> **YOUR OBJECTIVE**
Without skipping anything, print all of the data exactly.

Collected data entries:
----

-- pv_equiv track=rewrite | github.com/todtk/Netology.Course-Full-stack-Python-developer- | advance/06.tests/task_1/basic_hw4_task_3.py | words_counter
-- ===== SOURCE A (Python) =====
-- def words_counter(queries : list) -> dict:
--
--     counter = {}
--
--     for querie in queries:
--         querie_splited = querie.split(" ")
--
--         count_words = len(querie_splited)
--
--         if counter.get(count_words) is None:
--             counter[count_words] = 1
--         else:
--             counter[count_words] = counter[count_words] + 1
--
--     return counter
-- ===== SOURCE B (Python) =====
-- def words_counter(queries : list) -> dict:
--     lengths = [len(q.split(" ")) for q in queries]
--     keys = list(dict.fromkeys(lengths))
--     return {k: lengths.count(k) for k in keys}
-- ===== Notes on version B (the rewrite author's own statement) =====
-- stated objective: alternative
-- what changed: B replaces A's incremental dict accumulation by a two-pass scheme: build the list of word counts, take its first-occurrence dedup as the key order, and compute each value with list.count.
import Mathlib
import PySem

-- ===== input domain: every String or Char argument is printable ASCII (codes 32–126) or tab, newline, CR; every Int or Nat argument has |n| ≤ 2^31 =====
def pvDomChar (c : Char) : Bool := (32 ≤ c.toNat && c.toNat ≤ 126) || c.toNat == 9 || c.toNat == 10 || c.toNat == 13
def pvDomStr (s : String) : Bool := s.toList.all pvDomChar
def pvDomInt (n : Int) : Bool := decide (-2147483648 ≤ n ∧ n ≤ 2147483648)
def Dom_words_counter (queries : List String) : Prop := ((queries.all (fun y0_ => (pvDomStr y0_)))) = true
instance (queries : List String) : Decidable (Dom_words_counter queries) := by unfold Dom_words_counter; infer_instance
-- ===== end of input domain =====

-- ===== PORT A =====
-- B: two-pass re-implementation (dedup of word counts, values via list.count) instead of A's incremental dict accumulation; same cost class, equal output.
def words_counter (queries : List String) : List (Int × Int) :=
  (queries.foldl (fun counter q =>
      let count_words : Int := ((PySem.Chars.splitOn q.toList [' ']).length : Int)
      match counter.get? count_words with
      | none => counter.insert count_words 1
      | some v => counter.insert count_words (v + 1))
    PySem.Dict.empty).items

-- ===== PORT B =====
def words_counter_alt (queries : List String) : List (Int × Int) :=
  let lengths : List Int := queries.map (fun q => ((PySem.Chars.splitOn q.toList [' ']).length : Int))
  (PySem.List.dedup lengths).map (fun k => (k, (lengths.count k : Int)))

-- ===== PRECONDITION & SPEC =====
def Spec_words_counter (queries : List String) (out : List (Int × Int)) : Prop := out = words_counter_alt queries
instance (queries : List String) (out : List (Int × Int)) : Decidable (Spec_words_counter queries out) := by unfold Spec_words_counter; infer_instance

-- ===== CLAIM (what is proved, stated in full; the proofs are below) =====
def Claim_equal_words_counter : Prop := ∀ (queries : List String), Dom_words_counter queries → Spec_words_counter queries (words_counter queries)

-- ===== LEMMAS AND PROOFS =====

-- A's loop body, seen through the counter: each step is 'insert k (getD k 0 + 1)'.
theorem words_counter_fold_eq (queries : List String) :
    words_counter queries
      = ((queries.map (fun q => ((PySem.Chars.splitOn q.toList [' ']).length : Int))).foldl
          (fun d x => d.insert x (d.getD x 0 + 1)) PySem.Dict.empty).items := by
  unfold words_counter
  rw [List.foldl_map]
  congr 1
  apply PySem.List.foldl_congr_mem
  intro d q _
  simp only []
  cases h : d.get? ((PySem.Chars.splitOn q.toList [' ']).length : Int) with
  | none => simp [PySem.Dict.getD, h]
  | some v => simp [PySem.Dict.getD, h]

-- ===== VERDICT (by name: the statement is the Claim_ definition above) =====
theorem words_counter_spec : Claim_equal_words_counter := by
  intro queries _
  unfold Spec_words_counter words_counter_alt
  rw [words_counter_fold_eq, PySem.Dict.foldl_insert_getD_add_one_eq_counter,
    PySem.Dict.items_counter]
  simp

----

> **SOLUTION FOR THIS PROBLEM**
-- pv_equiv track=rewrite | github.com/todtk/Netology.Course-Full-stack-Python-developer- | advance/06.tests/task_1/basic_hw4_task_3.py | words_counter
-- ===== SOURCE A (Python) =====
-- def words_counter(queries : list) -> dict:
--
--     counter = {}
--
--     for querie in queries:
--         querie_splited = querie.split(" ")
--
--         count_words = len(querie_splited)
--
--         if counter.get(count_words) is None:
--             counter[count_words] = 1
--         else:
--             counter[count_words] = counter[count_words] + 1
--
--     return counter
-- ===== SOURCE B (Python) =====
-- def words_counter(queries : list) -> dict:
--     lengths = [len(q.split(" ")) for q in queries]
--     keys = list(dict.fromkeys(lengths))
--     return {k: lengths.count(k) for k in keys}
-- ===== Notes on version B (the rewrite author's own statement) =====
-- stated objective: alternative
-- what changed: B replaces A's incremental dict accumulation by a two-pass scheme: build the list of word counts, take its first-occurrence dedup as the key order, and compute each value with list.count.
import Mathlib
import PySem

-- ===== input domain: every String or Char argument is printable ASCII (codes 32–126) or tab, newline, CR; every Int or Nat argument has |n| ≤ 2^31 =====
def pvDomChar (c : Char) : Bool := (32 ≤ c.toNat && c.toNat ≤ 126) || c.toNat == 9 || c.toNat == 10 || c.toNat == 13
def pvDomStr (s : String) : Bool := s.toList.all pvDomChar
def pvDomInt (n : Int) : Bool := decide (-2147483648 ≤ n ∧ n ≤ 2147483648)
def Dom_words_counter (queries : List String) : Prop := ((queries.all (fun y0_ => (pvDomStr y0_)))) = true
instance (queries : List String) : Decidable (Dom_words_counter queries) := by unfold Dom_words_counter; infer_instance
-- ===== end of input domain =====

-- ===== PORT A =====
-- B: two-pass re-implementation (dedup of word counts, values via list.count) instead of A's incremental dict accumulation; same cost class, equal output.
def words_counter (queries : List String) : List (Int × Int) :=
  (queries.foldl (fun counter q =>
      let count_words : Int := ((PySem.Chars.splitOn q.toList [' ']).length : Int)
      match counter.get? count_words with
      | none => counter.insert count_words 1
      | some v => counter.insert count_words (v + 1))
    PySem.Dict.empty).items

-- ===== PORT B =====
def words_counter_alt (queries : List String) : List (Int × Int) :=
  let lengths : List Int := queries.map (fun q => ((PySem.Chars.splitOn q.toList [' ']).length : Int))
  (PySem.List.dedup lengths).map (fun k => (k, (lengths.count k : Int)))

-- ===== PRECONDITION & SPEC =====
def Spec_words_counter (queries : List String) (out : List (Int × Int)) : Prop := out = words_counter_alt queries
instance (queries : List String) (out : List (Int × Int)) : Decidable (Spec_words_counter queries out) := by unfold Spec_words_counter; infer_instance

-- ===== CLAIM (what is proved, stated in full; the proofs are below) =====
def Claim_equal_words_counter : Prop := ∀ (queries : List String), Dom_words_counter queries → Spec_words_counter queries (words_counter queries)

-- ===== LEMMAS AND PROOFS =====

-- A's loop body, seen through the counter: each step is 'insert k (getD k 0 + 1)'.
theorem words_counter_fold_eq (queries : List String) :
    words_counter queries
      = ((queries.map (fun q => ((PySem.Chars.splitOn q.toList [' ']).length : Int))).foldl
          (fun d x => d.insert x (d.getD x 0 + 1)) PySem.Dict.empty).items := by
  unfold words_counter
  rw [List.foldl_map]
  congr 1
  apply PySem.List.foldl_congr_mem
  intro d q _
  simp only []
  cases h : d.get? ((PySem.Chars.splitOn q.toList [' ']).length : Int) with
  | none => simp [PySem.Dict.getD, h]
  | some v => simp [PySem.Dict.getD, h]

-- ===== VERDICT (by name: the statement is the Claim_ definition above) =====
theorem words_counter_spec : Claim_equal_words_counter := by
  intro queries _
  unfold Spec_words_counter words_counter_alt
  rw [words_counter_fold_eq, PySem.Dict.foldl_insert_getD_add_one_eq_counter,
    PySem.Dict.items_counter]
  simp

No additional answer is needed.